**What you are asked to do**
Extract from the entries below, exactly as given, only the lines from the line containing "return (keys[0], keys[-1])" to the line containing "def pvDomInt (n", both lines included.

Stored data entries:
»»

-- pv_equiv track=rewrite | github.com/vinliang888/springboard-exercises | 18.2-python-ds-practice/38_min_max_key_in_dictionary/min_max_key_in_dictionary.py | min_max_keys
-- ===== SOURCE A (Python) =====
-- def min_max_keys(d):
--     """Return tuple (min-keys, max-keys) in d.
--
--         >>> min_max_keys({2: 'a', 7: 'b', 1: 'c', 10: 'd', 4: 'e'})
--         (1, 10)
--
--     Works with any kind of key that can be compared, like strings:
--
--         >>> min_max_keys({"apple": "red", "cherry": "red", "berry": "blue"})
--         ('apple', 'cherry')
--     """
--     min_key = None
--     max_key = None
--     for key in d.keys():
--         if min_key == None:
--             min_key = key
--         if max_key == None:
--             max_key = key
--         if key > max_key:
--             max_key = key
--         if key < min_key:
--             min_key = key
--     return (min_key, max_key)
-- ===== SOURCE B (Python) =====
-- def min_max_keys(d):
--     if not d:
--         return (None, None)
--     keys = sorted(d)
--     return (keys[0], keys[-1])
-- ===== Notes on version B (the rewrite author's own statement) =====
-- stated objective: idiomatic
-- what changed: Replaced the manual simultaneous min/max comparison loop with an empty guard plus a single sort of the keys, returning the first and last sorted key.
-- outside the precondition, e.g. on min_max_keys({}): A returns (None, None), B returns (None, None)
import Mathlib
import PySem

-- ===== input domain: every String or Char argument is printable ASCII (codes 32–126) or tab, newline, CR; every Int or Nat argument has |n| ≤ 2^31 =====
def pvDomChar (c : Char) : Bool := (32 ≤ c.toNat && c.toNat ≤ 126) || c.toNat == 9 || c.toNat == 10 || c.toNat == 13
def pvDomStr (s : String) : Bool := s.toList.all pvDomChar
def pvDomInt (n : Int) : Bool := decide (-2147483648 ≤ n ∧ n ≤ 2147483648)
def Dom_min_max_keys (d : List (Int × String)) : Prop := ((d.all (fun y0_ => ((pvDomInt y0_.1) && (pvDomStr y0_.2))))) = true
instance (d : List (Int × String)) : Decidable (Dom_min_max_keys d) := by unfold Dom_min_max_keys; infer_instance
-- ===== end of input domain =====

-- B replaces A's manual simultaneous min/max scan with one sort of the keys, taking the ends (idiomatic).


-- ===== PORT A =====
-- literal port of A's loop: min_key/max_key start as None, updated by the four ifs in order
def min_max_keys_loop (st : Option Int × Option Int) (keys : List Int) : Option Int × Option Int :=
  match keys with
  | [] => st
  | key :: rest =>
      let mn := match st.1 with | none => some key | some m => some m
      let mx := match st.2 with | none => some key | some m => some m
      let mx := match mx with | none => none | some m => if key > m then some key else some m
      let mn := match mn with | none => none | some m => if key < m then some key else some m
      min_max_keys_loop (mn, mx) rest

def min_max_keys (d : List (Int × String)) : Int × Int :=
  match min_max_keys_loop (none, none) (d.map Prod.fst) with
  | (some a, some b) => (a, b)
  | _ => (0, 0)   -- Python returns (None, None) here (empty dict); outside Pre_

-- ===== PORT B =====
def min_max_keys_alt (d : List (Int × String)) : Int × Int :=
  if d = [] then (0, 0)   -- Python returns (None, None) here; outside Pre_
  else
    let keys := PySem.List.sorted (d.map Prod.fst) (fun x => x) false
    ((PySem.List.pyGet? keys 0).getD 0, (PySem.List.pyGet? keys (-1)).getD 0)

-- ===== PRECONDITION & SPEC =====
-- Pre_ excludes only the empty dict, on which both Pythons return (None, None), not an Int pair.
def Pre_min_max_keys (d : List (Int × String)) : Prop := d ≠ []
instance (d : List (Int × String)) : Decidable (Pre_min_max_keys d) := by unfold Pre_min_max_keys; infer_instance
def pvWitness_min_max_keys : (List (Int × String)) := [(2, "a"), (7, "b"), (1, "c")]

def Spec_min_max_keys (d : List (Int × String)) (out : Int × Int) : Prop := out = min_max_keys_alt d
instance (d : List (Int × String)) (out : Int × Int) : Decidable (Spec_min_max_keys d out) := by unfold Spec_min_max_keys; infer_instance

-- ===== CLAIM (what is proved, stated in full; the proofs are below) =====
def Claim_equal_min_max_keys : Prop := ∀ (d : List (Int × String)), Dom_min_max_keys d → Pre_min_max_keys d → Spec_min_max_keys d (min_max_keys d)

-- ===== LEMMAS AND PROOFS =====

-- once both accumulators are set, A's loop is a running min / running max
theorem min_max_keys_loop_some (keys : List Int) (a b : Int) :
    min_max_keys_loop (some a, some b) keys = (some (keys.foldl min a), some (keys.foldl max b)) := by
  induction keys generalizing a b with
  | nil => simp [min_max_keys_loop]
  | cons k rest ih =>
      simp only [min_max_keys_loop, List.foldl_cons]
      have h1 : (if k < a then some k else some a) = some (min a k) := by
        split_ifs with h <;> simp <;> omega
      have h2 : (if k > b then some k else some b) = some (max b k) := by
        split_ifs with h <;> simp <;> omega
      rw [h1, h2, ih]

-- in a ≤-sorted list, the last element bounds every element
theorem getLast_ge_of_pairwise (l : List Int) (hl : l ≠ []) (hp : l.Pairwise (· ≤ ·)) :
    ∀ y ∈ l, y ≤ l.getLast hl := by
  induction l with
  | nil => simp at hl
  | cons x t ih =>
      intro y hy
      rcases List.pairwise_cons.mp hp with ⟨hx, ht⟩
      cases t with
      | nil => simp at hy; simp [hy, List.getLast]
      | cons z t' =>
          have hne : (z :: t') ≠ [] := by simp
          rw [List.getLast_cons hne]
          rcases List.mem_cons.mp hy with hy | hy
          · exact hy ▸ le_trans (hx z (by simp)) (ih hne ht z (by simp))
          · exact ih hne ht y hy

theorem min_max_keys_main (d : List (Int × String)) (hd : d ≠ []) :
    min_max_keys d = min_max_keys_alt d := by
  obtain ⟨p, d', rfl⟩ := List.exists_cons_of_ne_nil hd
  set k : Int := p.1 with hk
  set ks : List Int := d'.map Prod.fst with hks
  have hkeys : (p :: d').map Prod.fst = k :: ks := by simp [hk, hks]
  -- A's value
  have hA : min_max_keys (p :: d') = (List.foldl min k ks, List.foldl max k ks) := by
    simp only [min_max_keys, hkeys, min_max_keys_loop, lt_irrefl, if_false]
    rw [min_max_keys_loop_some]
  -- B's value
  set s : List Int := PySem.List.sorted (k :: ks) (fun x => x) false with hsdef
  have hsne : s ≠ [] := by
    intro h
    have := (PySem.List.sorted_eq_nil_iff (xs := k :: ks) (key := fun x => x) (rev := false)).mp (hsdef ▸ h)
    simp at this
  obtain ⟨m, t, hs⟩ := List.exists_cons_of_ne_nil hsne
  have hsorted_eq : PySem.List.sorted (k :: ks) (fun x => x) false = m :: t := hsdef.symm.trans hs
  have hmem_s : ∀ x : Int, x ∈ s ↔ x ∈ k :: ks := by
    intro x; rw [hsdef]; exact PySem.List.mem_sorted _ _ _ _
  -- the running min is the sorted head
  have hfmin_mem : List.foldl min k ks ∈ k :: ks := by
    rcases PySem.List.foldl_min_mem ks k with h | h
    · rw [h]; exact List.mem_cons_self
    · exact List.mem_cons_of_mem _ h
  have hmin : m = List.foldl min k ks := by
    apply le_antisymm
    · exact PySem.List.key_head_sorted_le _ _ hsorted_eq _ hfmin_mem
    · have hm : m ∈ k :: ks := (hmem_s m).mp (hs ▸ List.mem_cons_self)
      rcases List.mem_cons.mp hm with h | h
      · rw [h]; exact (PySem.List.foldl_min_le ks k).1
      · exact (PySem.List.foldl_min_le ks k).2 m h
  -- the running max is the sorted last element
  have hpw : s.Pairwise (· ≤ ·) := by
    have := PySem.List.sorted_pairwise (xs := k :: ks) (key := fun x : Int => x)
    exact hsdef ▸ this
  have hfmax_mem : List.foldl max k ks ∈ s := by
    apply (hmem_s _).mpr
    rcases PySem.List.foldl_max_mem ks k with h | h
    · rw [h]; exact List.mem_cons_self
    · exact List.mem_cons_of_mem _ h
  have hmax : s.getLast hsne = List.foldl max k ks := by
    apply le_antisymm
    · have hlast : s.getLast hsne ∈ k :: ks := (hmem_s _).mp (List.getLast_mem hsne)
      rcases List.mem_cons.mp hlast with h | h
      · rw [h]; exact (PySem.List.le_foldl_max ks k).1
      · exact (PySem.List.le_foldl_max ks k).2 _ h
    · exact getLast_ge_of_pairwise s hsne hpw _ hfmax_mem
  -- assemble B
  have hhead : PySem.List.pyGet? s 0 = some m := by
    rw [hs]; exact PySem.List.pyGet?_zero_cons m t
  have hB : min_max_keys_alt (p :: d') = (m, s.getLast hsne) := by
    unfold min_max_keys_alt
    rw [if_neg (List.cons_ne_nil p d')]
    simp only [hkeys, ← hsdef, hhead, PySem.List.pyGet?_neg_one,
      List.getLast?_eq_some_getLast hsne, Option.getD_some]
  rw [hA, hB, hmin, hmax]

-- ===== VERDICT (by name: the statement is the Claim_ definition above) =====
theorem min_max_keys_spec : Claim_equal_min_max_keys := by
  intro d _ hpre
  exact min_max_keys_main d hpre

««

**Task answer**
--     return (keys[0], keys[-1])
-- ===== Notes on version B (the rewrite author's own statement) =====
-- stated objective: idiomatic
-- what changed: Replaced the manual simultaneous min/max comparison loop with an empty guard plus a single sort of the keys, returning the first and last sorted key.
-- outside the precondition, e.g. on min_max_keys({}): A returns (None, None), B returns (None, None)
import Mathlib
import PySem

-- ===== input domain: every String or Char argument is printable ASCII (codes 32–126) or tab, newline, CR; every Int or Nat argument has |n| ≤ 2^31 =====
def pvDomChar (c : Char) : Bool := (32 ≤ c.toNat && c.toNat ≤ 126) || c.toNat == 9 || c.toNat == 10 || c.toNat == 13
def pvDomStr (s : String) : Bool := s.toList.all pvDomChar
def pvDomInt (n : Int) : Bool := decide (-2147483648 ≤ n ∧ n ≤ 2147483648)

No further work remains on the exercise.